Ao longo destes anos comigo, Rosa passou por diversos empregos, nunca permanecendo muito em nenhum deles — com exceção dos dois últimos, que coincidem com um momento mais avançado em sua análise. Suas falas de que havia sempre sido ‘enganada e iludida’, que alguém sempre lhe queria mal ou “puxar-lhe o tapete” (aspectos persecutórios que eram ‘ativados’ em momentos de maior tensão), diminuíram significativamente. Ressalto a título de informação que este processo se deu sem a necessidade de medicação, somente com o processo analítico.
Rosa queria agora recuperar o trabalho que tinha antes e havia perdido — para isto precisaria estudar. Mas se defrontava com sua dificuldade em fazê-lo: ‘com o barulho de onde morava’ (o barulho dentro de si?). Queria muito ainda ‘construir sua casinha’ e sair deste lugar onde morava, que, tal qual descrevia, “era um inferno”. Entendo hoje que sua mente, em grande parte, era um inferno. Mas outra parte, relativamente preservada, buscava expansão e cuidados.
NÃO SONHAR
Rosa falava bastante do que lhe afligia e das dificuldades do dia-a-dia, de forma bastante simples e concreta — parecendo-me muitas vezes algo da ordem da ‘descarga’. Muitos pacientes fazem isto em alguma medida. Mas a dificuldade que se impunha, era a predominância, invariável, do não-sonho.

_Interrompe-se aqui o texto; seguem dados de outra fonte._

-- pv_equiv track=rewrite | github.com/samster024/USRP_Streaming_Python | CreateMax2871Packets.py | Max2870_Reg0
-- ===== SOURCE A (Python) =====
-- def Max2870_Reg0(Constant_Register0, Destination_Value, Packet7):
--
--     Element_1 = []
--     Element_4 = []
--     Element_5 = []
--     Element_6 = []
--
--     if Constant_Register0[0] == True:
--         Element_1.append(True)
--     else:
--         Element_1.append(False)
--
--     Element_2_Temp = []
--     Binary_18 = bin(Constant_Register0[1])[2:].zfill(16)
--     Str_Binary_18 = [int(a) for a in str(Binary_18)]
--     Str_Binary_18_Rev = Str_Binary_18[::-1]
--     for x in range(0, 16):
--         if Str_Binary_18_Rev[x] == 1:
--             Element_2_Temp.append(True)
--         else:
--             Element_2_Temp.append(False)
--     Element_2 = Element_2_Temp[::-1]
--
--     Element_3_Temp = []
--     Element_3_Temp1 = []
--     Binary_19 = bin(Constant_Register0[2])[2:].zfill(16)
--     Str_Binary_19 = [int(a) for a in str(Binary_19)]
--     Str_Binary_19_Rev = Str_Binary_19[::-1]
--     for x in range(0, 16):
--         if Str_Binary_19_Rev[x] == 1:
--             Element_3_Temp.append(True)
--         else:
--             Element_3_Temp.append(False)
--     for x in range(0, 12):
--         Element_3_Temp1.append(Element_3_Temp[x])
--     Element_3 = Element_3_Temp1[::-1]
--
--     if Constant_Register0[3] == True:
--         Element_4.append(True)
--     else:
--         Element_4.append(False)
--
--     if Constant_Register0[4] == True:
--         Element_5.append(True)
--     else:
--         Element_5.append(False)
--
--     if Constant_Register0[5] == True:
--         Element_6.append(True)
--     else:
--         Element_6.append(False)
--
--     Element5 = Element_1 + Element_2 + Element_3 + Element_4 + Element_5 + Element_6
--
--     Element5_Bin = []
--     for x in range(0, 32):
--         if Element5[x] == True:
--             Element5_Bin.append(1)
--         else:
--             Element5_Bin.append(0)
--     Element5_Num = ''.join(str(e) for e in Element5_Bin)
--     Element5_Value = int(Element5_Num, 2)
--
--     Packet7.append(Destination_Value)
--     Packet7.append(40)
--     Packet7.append(Element5_Value)
--     return (Packet7)
-- ===== SOURCE B (Python) =====
-- def Max2870_Reg0(Constant_Register0, Destination_Value, Packet7):
--     # Pack the six fields directly with shifts and masks (no binary-string machinery).
--     # Mutates Packet7 in place, exactly like the original.
--     r = Constant_Register0
--     value = ((1 if r[0] == True else 0) << 31) \
--           + ((r[1] % 0x10000) << 15) \
--           + ((r[2] % 0x1000) << 3) \
--           + ((1 if r[3] == True else 0) << 2) \
--           + ((1 if r[4] == True else 0) << 1) \
--           + (1 if r[5] == True else 0)
--     Packet7.append(Destination_Value)
--     Packet7.append(40)
--     Packet7.append(value)
--     return Packet7
-- ===== Notes on version B (the rewrite author's own statement) =====
-- stated objective: simpler
-- what changed: Replaces the Boolean-list / binary-string round-trip (bin, zfill, per-bit list building, string join, int(,2)) with one arithmetic expression packing the six fields via shifts and masks.
import Mathlib
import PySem

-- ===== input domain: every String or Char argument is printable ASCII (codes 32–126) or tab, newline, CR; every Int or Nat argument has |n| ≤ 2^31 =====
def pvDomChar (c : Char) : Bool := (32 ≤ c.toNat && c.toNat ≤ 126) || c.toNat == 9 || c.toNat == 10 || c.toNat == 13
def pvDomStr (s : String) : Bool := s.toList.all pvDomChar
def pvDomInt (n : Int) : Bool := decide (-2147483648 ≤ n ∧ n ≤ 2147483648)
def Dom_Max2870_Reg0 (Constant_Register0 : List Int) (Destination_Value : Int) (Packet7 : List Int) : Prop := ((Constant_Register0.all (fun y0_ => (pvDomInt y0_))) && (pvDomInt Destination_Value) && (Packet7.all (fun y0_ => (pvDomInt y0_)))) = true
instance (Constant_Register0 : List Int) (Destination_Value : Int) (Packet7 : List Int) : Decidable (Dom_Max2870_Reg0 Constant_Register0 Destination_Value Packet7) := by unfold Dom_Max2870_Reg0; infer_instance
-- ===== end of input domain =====
-- pv_equiv track=rewrite | github.com/pipickeke/python | src/com.pipickeke/year2025/month10/week1/3333. 找到初始输入字符串 II.py | possibleStringCount_2
-- ===== SOURCE A (Python) =====
-- from itertools import accumulate
--
-- def possibleStringCount_2(word:str, k:int)->int:
--     n = len(word)
--     if n < k:
--         return 0
--
--     cnts = []
--     cnt = 0
--     ans = 1
--     MOD = int(1e9 + 7)
--     for i in range(n):
--         cnt += 1
--         if i == n-1 or word[i] != word[i+1]:
--             if cnt > 1:
--                 if k > 0:
--                     cnts.append(cnt-1)
--                 ans = ans * cnt % MOD
--
--             k -= 1
--             cnt = 0
--
--     if k <= 0:
--         return ans
--
--     f = [[0] * k for _ in range(len(cnts)+1)]
--     f[0] = [1] * k
--     for i, c in enumerate(cnts):
--         s = list(accumulate(f[i], initial=0))
--         for j in range(k):
--             f[i+1][j] = (s[j+1] - s[max(j-c, 0)]) % MOD
--
--
--     return (ans - f[-1][-1]) % MOD
-- ===== SOURCE B (Python) =====
-- def possibleStringCount_2(word: str, k: int) -> int:
--     n = len(word)
--     if n < k:
--         return 0
--
--     cnts = []
--     cnt = 0
--     ans = 1
--     MOD = int(1e9 + 7)
--     for i in range(n):
--         cnt += 1
--         if i == n - 1 or word[i] != word[i + 1]:
--             if cnt > 1:
--                 if k > 0:
--                     cnts.append(cnt - 1)
--                 ans = ans * cnt % MOD
--             k -= 1
--             cnt = 0
--
--     if k <= 0:
--         return ans
--
--     # Kernel: the number of too-short strings equals the sum of the
--     # coefficients below x^k of prod_i (1 + x + ... + x^{c_i}), computed by a
--     # divide-and-conquer product of run polynomials with naive truncated
--     # convolution (no DP table, no prefix sums).
--     poly = _prod(cnts, k, MOD)
--     return (ans - sum(poly) % MOD) % MOD
--
--
-- def _mul(p, q, k, MOD):
--     m = min(len(p) + len(q) - 1, k)
--     return [sum(p[i] * q[j - i] for i in range(j + 1)
--                 if i < len(p) and j - i < len(q)) % MOD
--             for j in range(m)]
--
--
-- def _prod(cnts, k, MOD):
--     if len(cnts) <= 1:
--         return [1] if not cnts else [1] * min(cnts[0] + 1, k)
--     m = len(cnts) // 2
--     return _mul(_prod(cnts[:m], k, MOD), _prod(cnts[m:], k, MOD), k, MOD)
-- ===== Notes on version B (the rewrite author's own statement) =====
-- stated objective: alternative
-- what changed: Replaces A's row-by-row cumulative DP table (itertools.accumulate prefix sums, answer read from f[-1][-1]) by a divide-and-conquer product of the run polynomials 1+x+...+x^c under naive truncated convolution, the too-short count being the coefficient sum of the product polynomial.
import Mathlib
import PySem

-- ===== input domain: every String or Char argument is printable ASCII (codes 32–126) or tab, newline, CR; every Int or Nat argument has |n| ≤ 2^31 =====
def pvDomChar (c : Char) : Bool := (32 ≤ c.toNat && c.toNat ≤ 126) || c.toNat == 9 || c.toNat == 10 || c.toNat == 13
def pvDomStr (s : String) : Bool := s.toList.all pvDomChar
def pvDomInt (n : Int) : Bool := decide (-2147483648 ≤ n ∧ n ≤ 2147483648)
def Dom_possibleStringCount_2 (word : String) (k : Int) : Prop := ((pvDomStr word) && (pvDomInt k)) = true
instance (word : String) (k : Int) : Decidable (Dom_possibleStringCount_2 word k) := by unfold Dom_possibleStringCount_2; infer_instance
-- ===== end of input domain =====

Defino-o, com as palavras de Cassorla[5]: “Propõe-se chamar não sonhos a sonhos em potencial que não puderam ser sonhados e que se apresentam como não-cenas ou cenas estanques, estereotipadas, sem acesso à trama simbólica”.
O trabalho onírico — em sonho ou em vigília — desta paciente parecia-me próximo ao inexistente. Talvez em alguma medida ela sonhasse, mas Rosa não estabelecia contato com seu sonhar: quer fosse o sonhar da noite ou, metaforicamente, do dia: associar ideias. A ‘ligação’ não se fazia: não se lembrava de seus sonhos, assim como também me parecia não acontecer, em grande medida, com sua dor: não havia ligações. Dificuldade esta que — até então -, eu atribuía somente à paciente. Sim, era sua condição psíquica própria, daquele momento — assim eu entendia. Mas, recorro a Cassorla (ibid) nova e brevemente para a ideia à qual me refiro, de sonho e não sonho, a dois, segundo o autor:
Propõe-se que o analista deve sonhar, também acordado, os sonhos e não-sonhos que o paciente propõe no teatro da análise. (…) Os sonhos se manifestam como cenas, enredos, estórias, com forte pregnância visual e indicam que percepções brutas adquiriram qualidade psíquica. (…) O analista sonha os sonhos do paciente em outras vertentes, ampliando seu significado e sonha seus não-sonhos dando-lhes significado. (grifos meus).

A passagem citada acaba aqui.